Work order - Starting at the top of the entries below, print each line exactly until the line with "have hz : PySem.Int.floordiv" has been printed too.

Extracted records -
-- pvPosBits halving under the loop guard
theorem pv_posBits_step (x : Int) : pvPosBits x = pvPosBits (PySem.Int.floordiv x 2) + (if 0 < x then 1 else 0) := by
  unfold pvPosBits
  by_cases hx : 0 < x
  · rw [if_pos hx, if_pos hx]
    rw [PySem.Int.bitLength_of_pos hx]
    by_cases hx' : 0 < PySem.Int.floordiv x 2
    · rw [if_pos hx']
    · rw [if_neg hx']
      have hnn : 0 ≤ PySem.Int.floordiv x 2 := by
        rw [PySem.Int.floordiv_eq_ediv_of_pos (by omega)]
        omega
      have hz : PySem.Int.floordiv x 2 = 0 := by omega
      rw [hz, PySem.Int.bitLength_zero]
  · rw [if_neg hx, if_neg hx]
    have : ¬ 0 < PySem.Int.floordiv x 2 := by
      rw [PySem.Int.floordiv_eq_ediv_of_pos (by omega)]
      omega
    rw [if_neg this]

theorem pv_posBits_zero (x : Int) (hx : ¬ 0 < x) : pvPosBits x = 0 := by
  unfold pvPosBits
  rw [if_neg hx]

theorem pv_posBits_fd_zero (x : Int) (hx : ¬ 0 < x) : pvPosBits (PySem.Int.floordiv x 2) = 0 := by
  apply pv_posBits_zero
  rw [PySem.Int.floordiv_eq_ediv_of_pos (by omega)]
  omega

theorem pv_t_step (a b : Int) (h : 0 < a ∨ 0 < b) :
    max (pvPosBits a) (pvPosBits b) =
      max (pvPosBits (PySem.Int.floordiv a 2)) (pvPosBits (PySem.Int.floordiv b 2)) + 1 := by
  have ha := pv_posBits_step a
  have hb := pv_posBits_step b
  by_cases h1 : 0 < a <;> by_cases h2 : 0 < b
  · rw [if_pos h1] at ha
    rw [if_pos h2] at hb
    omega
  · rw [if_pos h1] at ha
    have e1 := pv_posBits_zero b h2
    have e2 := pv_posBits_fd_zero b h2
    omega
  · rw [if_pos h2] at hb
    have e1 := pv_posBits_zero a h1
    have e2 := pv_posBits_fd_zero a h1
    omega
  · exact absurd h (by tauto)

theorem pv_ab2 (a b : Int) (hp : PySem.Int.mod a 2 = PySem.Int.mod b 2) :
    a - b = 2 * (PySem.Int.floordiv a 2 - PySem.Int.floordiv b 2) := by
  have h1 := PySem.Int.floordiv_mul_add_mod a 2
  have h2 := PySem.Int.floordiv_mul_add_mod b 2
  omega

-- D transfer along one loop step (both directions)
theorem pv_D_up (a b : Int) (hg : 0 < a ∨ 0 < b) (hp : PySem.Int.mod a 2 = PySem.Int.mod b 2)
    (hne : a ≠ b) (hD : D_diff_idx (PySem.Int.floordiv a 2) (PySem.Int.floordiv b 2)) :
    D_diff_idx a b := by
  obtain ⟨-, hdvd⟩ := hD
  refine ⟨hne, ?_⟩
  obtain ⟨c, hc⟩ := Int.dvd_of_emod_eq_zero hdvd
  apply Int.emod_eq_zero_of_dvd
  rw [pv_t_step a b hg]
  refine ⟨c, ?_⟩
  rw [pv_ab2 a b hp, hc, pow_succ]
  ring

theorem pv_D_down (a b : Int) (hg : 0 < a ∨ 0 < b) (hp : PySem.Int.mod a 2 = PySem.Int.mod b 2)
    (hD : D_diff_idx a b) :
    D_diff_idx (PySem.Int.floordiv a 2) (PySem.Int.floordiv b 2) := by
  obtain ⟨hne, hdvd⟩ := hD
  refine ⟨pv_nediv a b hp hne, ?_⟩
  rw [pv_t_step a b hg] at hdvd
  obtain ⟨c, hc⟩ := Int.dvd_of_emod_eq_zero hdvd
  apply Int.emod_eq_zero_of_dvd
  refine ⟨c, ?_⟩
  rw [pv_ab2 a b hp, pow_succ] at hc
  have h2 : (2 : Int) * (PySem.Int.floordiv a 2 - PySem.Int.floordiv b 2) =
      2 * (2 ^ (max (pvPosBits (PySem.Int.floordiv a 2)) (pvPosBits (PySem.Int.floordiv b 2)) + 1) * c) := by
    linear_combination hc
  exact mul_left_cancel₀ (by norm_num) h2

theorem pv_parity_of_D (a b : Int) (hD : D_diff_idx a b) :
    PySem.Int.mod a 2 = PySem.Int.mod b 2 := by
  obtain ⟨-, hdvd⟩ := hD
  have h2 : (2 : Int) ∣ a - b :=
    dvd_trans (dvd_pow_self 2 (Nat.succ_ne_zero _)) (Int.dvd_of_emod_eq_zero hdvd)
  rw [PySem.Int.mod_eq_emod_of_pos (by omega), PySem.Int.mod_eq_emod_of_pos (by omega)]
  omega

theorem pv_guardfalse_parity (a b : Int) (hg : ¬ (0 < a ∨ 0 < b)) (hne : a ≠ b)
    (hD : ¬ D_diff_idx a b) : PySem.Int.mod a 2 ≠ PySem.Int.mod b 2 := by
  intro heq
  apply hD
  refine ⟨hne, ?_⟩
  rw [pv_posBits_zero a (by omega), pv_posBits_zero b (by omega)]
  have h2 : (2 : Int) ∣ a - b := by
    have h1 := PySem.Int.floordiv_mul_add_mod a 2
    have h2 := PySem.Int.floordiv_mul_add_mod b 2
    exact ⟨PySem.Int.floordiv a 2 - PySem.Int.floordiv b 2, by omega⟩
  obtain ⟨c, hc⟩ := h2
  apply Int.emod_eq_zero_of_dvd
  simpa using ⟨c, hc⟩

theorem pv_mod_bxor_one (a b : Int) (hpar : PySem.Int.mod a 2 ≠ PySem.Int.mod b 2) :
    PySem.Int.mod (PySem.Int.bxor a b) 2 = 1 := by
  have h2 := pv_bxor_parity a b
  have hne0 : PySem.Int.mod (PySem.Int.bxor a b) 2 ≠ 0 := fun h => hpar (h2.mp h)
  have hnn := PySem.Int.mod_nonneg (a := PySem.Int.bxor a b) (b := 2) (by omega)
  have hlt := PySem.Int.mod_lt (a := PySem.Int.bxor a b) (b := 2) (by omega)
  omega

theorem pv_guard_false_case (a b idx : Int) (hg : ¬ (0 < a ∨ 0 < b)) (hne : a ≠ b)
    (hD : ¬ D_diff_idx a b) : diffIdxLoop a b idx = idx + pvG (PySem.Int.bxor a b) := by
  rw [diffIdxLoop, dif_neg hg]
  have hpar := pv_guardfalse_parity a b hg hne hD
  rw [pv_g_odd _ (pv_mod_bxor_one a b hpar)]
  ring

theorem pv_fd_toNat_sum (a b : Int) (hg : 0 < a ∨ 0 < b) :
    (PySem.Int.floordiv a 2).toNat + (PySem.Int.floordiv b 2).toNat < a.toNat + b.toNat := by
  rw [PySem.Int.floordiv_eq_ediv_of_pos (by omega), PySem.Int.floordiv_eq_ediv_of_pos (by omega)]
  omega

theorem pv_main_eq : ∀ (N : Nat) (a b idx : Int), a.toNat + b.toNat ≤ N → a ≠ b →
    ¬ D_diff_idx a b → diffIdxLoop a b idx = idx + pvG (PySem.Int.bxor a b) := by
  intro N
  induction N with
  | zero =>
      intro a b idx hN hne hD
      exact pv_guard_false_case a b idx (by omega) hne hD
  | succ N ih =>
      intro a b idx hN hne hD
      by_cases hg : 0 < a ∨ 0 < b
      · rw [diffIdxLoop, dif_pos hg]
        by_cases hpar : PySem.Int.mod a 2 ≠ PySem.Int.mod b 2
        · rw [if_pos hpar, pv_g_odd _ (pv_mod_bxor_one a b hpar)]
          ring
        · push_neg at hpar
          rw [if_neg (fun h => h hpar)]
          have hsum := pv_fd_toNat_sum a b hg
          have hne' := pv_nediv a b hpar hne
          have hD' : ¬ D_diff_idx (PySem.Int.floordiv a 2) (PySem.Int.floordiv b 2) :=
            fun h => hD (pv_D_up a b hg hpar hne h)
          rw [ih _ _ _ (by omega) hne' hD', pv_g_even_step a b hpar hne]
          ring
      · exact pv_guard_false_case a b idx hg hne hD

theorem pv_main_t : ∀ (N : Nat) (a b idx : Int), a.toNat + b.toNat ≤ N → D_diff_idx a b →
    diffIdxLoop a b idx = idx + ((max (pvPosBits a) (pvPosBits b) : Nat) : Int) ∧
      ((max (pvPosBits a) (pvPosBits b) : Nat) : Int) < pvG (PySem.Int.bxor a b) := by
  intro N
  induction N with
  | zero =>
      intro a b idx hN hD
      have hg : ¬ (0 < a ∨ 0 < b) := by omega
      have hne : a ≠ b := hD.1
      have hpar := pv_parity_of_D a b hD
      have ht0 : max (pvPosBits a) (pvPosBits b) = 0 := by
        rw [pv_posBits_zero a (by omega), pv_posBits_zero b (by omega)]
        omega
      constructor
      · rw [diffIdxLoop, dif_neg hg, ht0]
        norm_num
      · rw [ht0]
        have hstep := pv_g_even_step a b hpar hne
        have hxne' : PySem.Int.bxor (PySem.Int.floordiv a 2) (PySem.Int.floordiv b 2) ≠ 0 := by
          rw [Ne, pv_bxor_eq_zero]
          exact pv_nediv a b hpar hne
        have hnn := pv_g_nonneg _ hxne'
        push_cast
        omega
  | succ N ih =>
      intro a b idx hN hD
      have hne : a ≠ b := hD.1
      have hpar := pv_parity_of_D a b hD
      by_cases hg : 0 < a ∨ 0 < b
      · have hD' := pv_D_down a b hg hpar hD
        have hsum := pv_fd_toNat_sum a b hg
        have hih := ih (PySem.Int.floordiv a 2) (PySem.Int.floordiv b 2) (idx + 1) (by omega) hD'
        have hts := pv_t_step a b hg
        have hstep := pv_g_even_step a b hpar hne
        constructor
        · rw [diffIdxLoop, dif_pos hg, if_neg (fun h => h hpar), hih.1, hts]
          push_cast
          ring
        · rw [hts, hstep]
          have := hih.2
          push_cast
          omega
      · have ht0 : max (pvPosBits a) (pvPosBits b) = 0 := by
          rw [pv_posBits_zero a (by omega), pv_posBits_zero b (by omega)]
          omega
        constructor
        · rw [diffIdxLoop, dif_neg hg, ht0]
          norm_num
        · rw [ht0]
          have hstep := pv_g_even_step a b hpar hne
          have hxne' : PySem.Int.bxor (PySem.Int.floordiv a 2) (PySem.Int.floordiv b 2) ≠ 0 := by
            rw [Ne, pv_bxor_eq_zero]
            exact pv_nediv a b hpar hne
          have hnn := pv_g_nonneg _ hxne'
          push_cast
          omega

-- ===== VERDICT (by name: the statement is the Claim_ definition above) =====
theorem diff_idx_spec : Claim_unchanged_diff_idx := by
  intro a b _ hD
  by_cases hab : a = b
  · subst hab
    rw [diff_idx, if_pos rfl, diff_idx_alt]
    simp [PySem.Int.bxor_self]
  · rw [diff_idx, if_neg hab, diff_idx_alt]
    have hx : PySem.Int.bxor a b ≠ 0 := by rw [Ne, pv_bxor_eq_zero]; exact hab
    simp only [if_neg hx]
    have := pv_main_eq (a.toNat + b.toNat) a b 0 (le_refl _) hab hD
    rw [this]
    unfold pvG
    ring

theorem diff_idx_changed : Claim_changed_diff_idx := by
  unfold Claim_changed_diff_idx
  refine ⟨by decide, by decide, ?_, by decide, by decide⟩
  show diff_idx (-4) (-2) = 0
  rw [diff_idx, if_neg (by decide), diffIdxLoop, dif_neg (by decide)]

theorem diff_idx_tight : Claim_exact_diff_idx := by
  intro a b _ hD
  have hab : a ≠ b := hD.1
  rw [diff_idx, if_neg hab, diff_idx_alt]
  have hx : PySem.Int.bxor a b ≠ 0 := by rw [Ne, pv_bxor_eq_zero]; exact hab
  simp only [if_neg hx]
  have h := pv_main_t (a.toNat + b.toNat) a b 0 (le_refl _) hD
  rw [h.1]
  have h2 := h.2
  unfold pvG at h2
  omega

Written response -
-- pvPosBits halving under the loop guard
theorem pv_posBits_step (x : Int) : pvPosBits x = pvPosBits (PySem.Int.floordiv x 2) + (if 0 < x then 1 else 0) := by
  unfold pvPosBits
  by_cases hx : 0 < x
  · rw [if_pos hx, if_pos hx]
    rw [PySem.Int.bitLength_of_pos hx]
    by_cases hx' : 0 < PySem.Int.floordiv x 2
    · rw [if_pos hx']
    · rw [if_neg hx']
      have hnn : 0 ≤ PySem.Int.floordiv x 2 := by
        rw [PySem.Int.floordiv_eq_ediv_of_pos (by omega)]
        omega
      have hz : PySem.Int.floordiv x 2 = 0 := by omega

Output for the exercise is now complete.